- _WORK REQUIRED_
In the entries below, find the line with "else if PySem.Chars.isspace ch then" and print exactly every line from there up to and including the line with "def Spec_extractGenes (col", with no other lines.

[[ SUPPLIED ENTRIES, beginning ]]

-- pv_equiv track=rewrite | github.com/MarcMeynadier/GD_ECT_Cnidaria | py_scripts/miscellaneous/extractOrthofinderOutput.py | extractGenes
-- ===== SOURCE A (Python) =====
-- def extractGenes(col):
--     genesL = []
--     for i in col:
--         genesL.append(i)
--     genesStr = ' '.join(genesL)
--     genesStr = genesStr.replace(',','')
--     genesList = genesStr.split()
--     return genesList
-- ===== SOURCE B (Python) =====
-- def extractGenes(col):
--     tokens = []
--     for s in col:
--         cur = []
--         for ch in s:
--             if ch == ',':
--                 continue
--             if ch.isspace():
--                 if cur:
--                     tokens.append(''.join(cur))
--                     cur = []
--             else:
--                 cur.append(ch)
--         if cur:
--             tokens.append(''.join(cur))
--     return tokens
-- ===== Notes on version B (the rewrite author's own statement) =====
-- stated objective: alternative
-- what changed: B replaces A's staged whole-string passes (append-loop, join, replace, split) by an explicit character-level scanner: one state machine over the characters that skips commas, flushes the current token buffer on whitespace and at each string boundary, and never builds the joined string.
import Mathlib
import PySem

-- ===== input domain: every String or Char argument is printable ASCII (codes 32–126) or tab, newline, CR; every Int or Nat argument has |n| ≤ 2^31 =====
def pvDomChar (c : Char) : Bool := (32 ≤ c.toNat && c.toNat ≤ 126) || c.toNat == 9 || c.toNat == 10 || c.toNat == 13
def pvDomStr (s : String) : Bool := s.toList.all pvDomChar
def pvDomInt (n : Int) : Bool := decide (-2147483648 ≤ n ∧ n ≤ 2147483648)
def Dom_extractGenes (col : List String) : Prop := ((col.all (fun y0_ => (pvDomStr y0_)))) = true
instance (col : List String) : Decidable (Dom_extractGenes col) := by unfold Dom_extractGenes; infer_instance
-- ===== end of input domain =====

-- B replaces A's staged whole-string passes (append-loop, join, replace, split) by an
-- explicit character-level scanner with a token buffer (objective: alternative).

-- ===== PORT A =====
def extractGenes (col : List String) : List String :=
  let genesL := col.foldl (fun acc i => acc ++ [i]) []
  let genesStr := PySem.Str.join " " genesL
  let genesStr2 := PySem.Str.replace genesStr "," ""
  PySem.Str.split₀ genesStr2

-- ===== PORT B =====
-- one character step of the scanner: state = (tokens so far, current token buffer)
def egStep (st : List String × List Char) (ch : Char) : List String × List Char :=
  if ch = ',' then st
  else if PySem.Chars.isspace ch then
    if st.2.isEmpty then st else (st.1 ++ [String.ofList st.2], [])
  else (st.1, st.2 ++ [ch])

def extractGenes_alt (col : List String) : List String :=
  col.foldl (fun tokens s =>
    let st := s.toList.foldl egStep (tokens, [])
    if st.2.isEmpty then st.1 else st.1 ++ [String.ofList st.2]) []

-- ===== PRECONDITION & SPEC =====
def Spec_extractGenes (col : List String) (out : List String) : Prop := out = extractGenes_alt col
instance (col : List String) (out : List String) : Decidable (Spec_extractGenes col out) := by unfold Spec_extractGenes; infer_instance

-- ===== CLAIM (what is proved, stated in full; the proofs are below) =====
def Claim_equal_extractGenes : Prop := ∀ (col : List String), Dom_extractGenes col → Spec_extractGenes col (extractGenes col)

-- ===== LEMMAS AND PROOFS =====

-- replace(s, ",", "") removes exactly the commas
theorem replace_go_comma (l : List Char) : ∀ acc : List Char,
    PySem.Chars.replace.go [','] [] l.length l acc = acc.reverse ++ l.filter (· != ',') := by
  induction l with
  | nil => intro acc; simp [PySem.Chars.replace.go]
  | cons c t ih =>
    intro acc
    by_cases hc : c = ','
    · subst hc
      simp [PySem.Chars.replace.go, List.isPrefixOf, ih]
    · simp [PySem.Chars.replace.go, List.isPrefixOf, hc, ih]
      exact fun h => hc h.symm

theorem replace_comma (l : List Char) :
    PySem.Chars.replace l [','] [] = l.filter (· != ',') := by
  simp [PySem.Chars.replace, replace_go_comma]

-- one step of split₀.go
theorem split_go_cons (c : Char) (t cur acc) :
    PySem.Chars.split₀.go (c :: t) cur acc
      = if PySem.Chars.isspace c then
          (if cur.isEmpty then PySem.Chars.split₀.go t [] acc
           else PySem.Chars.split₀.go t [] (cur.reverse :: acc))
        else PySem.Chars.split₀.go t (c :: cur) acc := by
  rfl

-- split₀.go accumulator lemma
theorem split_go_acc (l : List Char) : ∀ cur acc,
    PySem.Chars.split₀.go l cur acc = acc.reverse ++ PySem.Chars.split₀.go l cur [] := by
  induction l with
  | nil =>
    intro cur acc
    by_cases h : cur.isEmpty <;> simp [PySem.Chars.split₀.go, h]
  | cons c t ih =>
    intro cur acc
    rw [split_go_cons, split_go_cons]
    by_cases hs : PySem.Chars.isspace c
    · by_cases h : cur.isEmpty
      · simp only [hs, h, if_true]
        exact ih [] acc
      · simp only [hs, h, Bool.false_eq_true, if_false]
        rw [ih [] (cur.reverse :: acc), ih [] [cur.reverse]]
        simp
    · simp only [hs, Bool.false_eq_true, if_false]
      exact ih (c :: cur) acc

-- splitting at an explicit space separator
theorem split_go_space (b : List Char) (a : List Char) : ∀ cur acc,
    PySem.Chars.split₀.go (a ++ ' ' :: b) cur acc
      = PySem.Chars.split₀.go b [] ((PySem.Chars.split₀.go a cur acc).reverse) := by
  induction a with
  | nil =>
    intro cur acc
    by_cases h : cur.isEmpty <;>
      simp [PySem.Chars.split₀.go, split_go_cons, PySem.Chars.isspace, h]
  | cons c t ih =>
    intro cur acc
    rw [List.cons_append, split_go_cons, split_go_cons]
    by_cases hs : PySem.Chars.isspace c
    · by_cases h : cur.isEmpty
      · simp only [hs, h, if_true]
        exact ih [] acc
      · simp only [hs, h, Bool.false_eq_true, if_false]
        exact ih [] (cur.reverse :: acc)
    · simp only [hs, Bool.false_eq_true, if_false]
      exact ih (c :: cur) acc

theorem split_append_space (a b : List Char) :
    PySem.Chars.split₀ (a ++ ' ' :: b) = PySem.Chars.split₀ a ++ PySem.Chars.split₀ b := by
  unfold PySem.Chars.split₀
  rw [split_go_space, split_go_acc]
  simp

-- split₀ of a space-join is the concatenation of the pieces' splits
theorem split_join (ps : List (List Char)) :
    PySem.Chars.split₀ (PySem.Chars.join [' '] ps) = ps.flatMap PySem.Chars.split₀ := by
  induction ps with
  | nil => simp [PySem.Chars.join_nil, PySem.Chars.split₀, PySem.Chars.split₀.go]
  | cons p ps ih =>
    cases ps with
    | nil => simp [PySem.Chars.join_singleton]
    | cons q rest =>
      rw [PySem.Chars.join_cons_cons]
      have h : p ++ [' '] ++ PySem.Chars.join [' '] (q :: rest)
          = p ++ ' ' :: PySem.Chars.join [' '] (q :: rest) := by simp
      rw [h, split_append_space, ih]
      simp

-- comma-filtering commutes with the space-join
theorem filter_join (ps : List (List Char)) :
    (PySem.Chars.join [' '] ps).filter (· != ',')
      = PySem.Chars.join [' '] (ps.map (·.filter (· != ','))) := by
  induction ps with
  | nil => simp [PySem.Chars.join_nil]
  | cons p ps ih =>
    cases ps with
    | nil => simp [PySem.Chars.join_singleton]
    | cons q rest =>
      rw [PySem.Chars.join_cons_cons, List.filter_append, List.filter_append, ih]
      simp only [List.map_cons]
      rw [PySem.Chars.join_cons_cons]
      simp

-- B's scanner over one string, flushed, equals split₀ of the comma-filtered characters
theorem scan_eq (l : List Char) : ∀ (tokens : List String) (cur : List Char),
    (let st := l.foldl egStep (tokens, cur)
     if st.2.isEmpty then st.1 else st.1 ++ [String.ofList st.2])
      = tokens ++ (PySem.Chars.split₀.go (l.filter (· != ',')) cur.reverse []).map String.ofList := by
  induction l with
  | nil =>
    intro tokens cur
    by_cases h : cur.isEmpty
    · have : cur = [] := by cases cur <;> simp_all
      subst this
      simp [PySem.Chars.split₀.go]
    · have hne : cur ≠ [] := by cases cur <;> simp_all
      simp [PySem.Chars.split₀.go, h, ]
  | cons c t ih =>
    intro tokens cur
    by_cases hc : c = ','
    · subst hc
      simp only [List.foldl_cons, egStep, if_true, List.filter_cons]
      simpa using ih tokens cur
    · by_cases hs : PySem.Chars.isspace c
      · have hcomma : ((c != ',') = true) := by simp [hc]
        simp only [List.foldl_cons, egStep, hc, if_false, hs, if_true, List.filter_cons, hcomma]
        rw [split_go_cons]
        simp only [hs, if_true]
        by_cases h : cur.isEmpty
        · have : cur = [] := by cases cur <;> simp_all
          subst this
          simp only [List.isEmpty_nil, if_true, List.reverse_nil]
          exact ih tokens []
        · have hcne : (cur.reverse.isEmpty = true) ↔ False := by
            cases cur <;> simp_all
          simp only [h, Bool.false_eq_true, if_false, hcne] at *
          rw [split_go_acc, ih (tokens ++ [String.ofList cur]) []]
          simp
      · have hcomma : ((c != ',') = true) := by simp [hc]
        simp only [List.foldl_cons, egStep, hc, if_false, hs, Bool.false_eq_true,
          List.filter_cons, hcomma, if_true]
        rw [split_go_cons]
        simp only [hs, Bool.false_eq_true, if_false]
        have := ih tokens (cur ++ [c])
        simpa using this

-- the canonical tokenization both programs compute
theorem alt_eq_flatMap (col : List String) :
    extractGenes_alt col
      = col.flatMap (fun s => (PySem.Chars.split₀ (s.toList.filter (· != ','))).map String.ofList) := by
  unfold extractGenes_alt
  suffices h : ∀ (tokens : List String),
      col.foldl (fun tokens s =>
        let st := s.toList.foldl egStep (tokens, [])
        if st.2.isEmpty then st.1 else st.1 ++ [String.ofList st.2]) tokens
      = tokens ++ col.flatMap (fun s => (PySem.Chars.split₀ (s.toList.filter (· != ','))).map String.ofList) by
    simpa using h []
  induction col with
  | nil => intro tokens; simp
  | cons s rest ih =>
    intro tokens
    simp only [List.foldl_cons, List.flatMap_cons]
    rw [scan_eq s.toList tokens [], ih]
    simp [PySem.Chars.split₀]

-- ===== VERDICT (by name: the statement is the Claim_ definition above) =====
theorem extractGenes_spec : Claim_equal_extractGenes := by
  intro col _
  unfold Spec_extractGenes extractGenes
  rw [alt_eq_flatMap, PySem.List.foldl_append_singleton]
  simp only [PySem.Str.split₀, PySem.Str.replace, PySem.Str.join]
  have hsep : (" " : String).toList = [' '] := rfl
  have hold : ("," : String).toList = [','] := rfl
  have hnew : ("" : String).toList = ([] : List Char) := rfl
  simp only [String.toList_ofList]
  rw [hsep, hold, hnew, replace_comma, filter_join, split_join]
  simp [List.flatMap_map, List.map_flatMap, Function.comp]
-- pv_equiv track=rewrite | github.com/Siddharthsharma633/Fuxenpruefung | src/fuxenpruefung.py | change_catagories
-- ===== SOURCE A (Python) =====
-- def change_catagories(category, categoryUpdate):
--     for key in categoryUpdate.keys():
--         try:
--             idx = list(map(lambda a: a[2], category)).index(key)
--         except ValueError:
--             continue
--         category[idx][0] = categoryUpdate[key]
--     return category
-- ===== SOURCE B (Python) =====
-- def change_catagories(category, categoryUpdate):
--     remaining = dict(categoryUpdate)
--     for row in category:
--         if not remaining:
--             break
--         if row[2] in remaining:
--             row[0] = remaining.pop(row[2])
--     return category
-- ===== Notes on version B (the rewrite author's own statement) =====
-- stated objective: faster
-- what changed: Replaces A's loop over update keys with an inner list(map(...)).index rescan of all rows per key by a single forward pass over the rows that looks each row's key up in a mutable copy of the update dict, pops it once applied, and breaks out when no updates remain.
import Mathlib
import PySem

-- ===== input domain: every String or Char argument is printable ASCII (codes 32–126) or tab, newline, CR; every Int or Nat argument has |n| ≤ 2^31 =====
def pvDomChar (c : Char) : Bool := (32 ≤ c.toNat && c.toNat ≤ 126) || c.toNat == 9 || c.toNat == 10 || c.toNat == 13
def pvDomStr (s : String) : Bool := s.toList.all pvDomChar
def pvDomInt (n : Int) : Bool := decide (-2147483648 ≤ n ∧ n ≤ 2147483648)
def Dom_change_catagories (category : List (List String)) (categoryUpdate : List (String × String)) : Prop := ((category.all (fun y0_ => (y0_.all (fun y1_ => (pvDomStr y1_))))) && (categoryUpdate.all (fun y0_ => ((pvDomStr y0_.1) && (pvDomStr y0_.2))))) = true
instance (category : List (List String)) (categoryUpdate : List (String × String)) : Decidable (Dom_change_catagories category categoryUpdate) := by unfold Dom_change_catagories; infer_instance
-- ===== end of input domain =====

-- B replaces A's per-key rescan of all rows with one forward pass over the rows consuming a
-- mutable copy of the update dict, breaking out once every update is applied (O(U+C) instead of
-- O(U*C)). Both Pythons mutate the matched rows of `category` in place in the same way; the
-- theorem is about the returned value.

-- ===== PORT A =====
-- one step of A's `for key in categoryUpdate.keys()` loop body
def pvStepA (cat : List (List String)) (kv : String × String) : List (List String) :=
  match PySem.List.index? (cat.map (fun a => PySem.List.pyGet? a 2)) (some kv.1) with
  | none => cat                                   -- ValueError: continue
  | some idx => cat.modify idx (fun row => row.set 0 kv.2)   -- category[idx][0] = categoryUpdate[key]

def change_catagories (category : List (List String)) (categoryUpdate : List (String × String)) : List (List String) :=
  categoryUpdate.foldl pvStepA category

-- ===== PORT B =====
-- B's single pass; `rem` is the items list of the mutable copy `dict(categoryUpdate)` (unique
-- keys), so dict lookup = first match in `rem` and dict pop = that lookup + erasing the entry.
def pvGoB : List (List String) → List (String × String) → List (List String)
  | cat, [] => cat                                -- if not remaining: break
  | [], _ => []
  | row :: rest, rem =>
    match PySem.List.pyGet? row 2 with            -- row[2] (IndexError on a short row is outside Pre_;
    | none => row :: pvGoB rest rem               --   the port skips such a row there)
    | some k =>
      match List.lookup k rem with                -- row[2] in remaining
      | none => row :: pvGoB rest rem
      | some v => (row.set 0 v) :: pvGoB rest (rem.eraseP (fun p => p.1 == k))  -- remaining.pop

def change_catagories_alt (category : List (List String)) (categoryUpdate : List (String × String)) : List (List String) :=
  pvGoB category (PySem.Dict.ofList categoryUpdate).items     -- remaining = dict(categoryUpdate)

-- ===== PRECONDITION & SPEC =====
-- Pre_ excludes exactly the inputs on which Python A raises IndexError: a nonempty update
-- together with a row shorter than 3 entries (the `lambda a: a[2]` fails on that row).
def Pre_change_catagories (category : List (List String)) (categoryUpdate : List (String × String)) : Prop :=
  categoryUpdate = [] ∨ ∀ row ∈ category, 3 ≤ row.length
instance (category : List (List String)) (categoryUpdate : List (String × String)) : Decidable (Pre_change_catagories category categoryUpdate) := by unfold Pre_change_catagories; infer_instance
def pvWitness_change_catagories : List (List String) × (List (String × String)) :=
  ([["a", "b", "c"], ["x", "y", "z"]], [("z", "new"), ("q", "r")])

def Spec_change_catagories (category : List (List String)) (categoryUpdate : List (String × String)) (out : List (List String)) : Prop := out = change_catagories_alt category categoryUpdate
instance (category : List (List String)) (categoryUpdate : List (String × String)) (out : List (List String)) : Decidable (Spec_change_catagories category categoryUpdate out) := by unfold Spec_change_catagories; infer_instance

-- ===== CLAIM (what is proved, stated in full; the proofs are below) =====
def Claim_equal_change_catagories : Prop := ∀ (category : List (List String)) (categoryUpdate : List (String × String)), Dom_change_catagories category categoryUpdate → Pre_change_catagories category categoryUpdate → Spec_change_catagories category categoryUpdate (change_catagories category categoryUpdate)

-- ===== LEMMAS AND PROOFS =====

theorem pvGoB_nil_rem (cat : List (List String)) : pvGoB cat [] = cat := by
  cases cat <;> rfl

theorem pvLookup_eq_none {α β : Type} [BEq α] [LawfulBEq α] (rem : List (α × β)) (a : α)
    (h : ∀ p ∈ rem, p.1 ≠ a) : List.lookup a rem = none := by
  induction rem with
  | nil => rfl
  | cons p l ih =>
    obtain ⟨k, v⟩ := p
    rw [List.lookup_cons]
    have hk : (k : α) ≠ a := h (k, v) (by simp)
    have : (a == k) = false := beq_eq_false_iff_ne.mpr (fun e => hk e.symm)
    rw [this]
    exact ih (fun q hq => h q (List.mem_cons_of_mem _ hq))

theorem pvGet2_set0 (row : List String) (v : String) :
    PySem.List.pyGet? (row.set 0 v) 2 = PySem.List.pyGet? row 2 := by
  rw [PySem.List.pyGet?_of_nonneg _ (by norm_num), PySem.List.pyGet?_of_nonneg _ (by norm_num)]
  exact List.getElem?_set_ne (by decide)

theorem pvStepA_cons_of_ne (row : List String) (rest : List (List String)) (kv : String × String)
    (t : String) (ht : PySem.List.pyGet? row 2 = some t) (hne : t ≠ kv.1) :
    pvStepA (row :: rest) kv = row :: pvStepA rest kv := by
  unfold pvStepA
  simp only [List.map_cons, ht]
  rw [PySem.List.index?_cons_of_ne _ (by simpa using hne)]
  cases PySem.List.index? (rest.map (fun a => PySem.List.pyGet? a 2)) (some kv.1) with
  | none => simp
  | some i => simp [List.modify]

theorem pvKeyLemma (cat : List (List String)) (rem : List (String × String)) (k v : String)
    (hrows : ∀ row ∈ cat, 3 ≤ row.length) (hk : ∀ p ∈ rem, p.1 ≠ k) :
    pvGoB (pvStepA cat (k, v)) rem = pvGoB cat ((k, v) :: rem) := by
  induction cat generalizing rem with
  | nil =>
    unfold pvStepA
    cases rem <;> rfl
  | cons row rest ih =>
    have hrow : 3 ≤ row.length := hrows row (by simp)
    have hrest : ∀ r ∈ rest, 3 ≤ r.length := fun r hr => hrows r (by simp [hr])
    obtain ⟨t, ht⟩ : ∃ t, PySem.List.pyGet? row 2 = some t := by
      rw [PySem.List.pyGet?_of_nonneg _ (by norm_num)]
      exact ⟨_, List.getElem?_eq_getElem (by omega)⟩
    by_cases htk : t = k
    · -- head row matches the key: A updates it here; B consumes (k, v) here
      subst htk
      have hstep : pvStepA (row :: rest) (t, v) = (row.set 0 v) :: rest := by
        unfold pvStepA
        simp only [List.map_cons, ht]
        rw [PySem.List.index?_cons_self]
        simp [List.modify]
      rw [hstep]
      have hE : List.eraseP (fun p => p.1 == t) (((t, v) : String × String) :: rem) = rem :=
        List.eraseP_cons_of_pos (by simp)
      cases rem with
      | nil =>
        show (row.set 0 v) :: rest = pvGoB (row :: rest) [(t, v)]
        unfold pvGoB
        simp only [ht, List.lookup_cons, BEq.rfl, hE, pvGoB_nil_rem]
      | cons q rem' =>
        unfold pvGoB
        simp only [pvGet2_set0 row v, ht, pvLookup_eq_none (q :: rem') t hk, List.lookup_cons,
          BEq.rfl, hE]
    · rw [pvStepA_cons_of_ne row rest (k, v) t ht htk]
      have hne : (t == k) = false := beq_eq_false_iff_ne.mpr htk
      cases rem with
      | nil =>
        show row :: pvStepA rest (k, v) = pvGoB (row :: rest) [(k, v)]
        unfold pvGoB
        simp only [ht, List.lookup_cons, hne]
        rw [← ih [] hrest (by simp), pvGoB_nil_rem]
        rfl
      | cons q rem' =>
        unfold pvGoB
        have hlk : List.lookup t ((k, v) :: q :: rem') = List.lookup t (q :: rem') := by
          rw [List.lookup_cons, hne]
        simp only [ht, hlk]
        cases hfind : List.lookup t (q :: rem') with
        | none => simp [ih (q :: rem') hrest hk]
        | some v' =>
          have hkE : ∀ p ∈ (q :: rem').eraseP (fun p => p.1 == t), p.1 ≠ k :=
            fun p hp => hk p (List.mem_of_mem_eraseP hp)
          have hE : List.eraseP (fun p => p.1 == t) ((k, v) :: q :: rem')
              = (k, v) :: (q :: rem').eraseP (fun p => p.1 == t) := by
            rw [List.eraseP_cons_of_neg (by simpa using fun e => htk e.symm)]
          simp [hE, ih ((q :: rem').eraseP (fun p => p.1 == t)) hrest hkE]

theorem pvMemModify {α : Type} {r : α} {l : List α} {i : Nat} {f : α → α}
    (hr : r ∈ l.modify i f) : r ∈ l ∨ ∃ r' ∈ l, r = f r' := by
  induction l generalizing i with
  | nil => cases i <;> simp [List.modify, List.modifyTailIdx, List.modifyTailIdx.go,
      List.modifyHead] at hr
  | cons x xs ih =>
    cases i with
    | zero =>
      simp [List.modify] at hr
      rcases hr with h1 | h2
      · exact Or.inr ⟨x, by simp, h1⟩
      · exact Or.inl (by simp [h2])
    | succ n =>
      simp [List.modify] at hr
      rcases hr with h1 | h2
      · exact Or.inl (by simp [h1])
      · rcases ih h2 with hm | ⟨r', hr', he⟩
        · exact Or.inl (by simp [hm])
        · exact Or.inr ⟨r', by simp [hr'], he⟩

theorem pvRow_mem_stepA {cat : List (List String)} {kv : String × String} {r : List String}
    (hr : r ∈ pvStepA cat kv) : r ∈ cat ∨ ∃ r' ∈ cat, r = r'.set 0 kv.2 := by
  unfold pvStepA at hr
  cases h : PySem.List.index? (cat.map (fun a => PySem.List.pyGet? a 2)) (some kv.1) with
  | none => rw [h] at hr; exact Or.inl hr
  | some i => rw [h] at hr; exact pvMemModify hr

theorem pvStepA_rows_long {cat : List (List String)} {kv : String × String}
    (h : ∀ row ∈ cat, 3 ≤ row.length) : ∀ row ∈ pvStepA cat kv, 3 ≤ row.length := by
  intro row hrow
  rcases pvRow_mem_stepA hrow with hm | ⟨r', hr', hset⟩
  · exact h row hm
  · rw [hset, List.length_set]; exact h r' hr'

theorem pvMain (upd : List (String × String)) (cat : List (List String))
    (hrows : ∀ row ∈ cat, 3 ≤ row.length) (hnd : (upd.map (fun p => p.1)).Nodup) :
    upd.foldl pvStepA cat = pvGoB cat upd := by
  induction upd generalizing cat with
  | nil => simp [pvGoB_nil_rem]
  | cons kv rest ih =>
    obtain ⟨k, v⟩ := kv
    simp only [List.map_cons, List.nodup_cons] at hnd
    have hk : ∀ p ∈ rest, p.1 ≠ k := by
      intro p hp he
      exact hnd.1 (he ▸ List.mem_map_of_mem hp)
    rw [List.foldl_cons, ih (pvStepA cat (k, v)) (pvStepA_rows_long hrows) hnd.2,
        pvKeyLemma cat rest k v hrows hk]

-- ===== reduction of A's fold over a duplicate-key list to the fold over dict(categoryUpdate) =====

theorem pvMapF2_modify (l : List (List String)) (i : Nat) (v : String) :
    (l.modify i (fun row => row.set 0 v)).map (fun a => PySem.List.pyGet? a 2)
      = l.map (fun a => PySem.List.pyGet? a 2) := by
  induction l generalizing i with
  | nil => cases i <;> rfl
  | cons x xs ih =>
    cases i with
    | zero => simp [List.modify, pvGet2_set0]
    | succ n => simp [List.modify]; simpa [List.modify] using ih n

[[ SUPPLIED ENTRIES, end ]]

- _EXERCISE ANSWER_
  else if PySem.Chars.isspace ch then
    if st.2.isEmpty then st else (st.1 ++ [String.ofList st.2], [])
  else (st.1, st.2 ++ [ch])

def extractGenes_alt (col : List String) : List String :=
  col.foldl (fun tokens s =>
    let st := s.toList.foldl egStep (tokens, [])
    if st.2.isEmpty then st.1 else st.1 ++ [String.ofList st.2]) []

-- ===== PRECONDITION & SPEC =====
def Spec_extractGenes (col : List String) (out : List String) : Prop := out = extractGenes_alt col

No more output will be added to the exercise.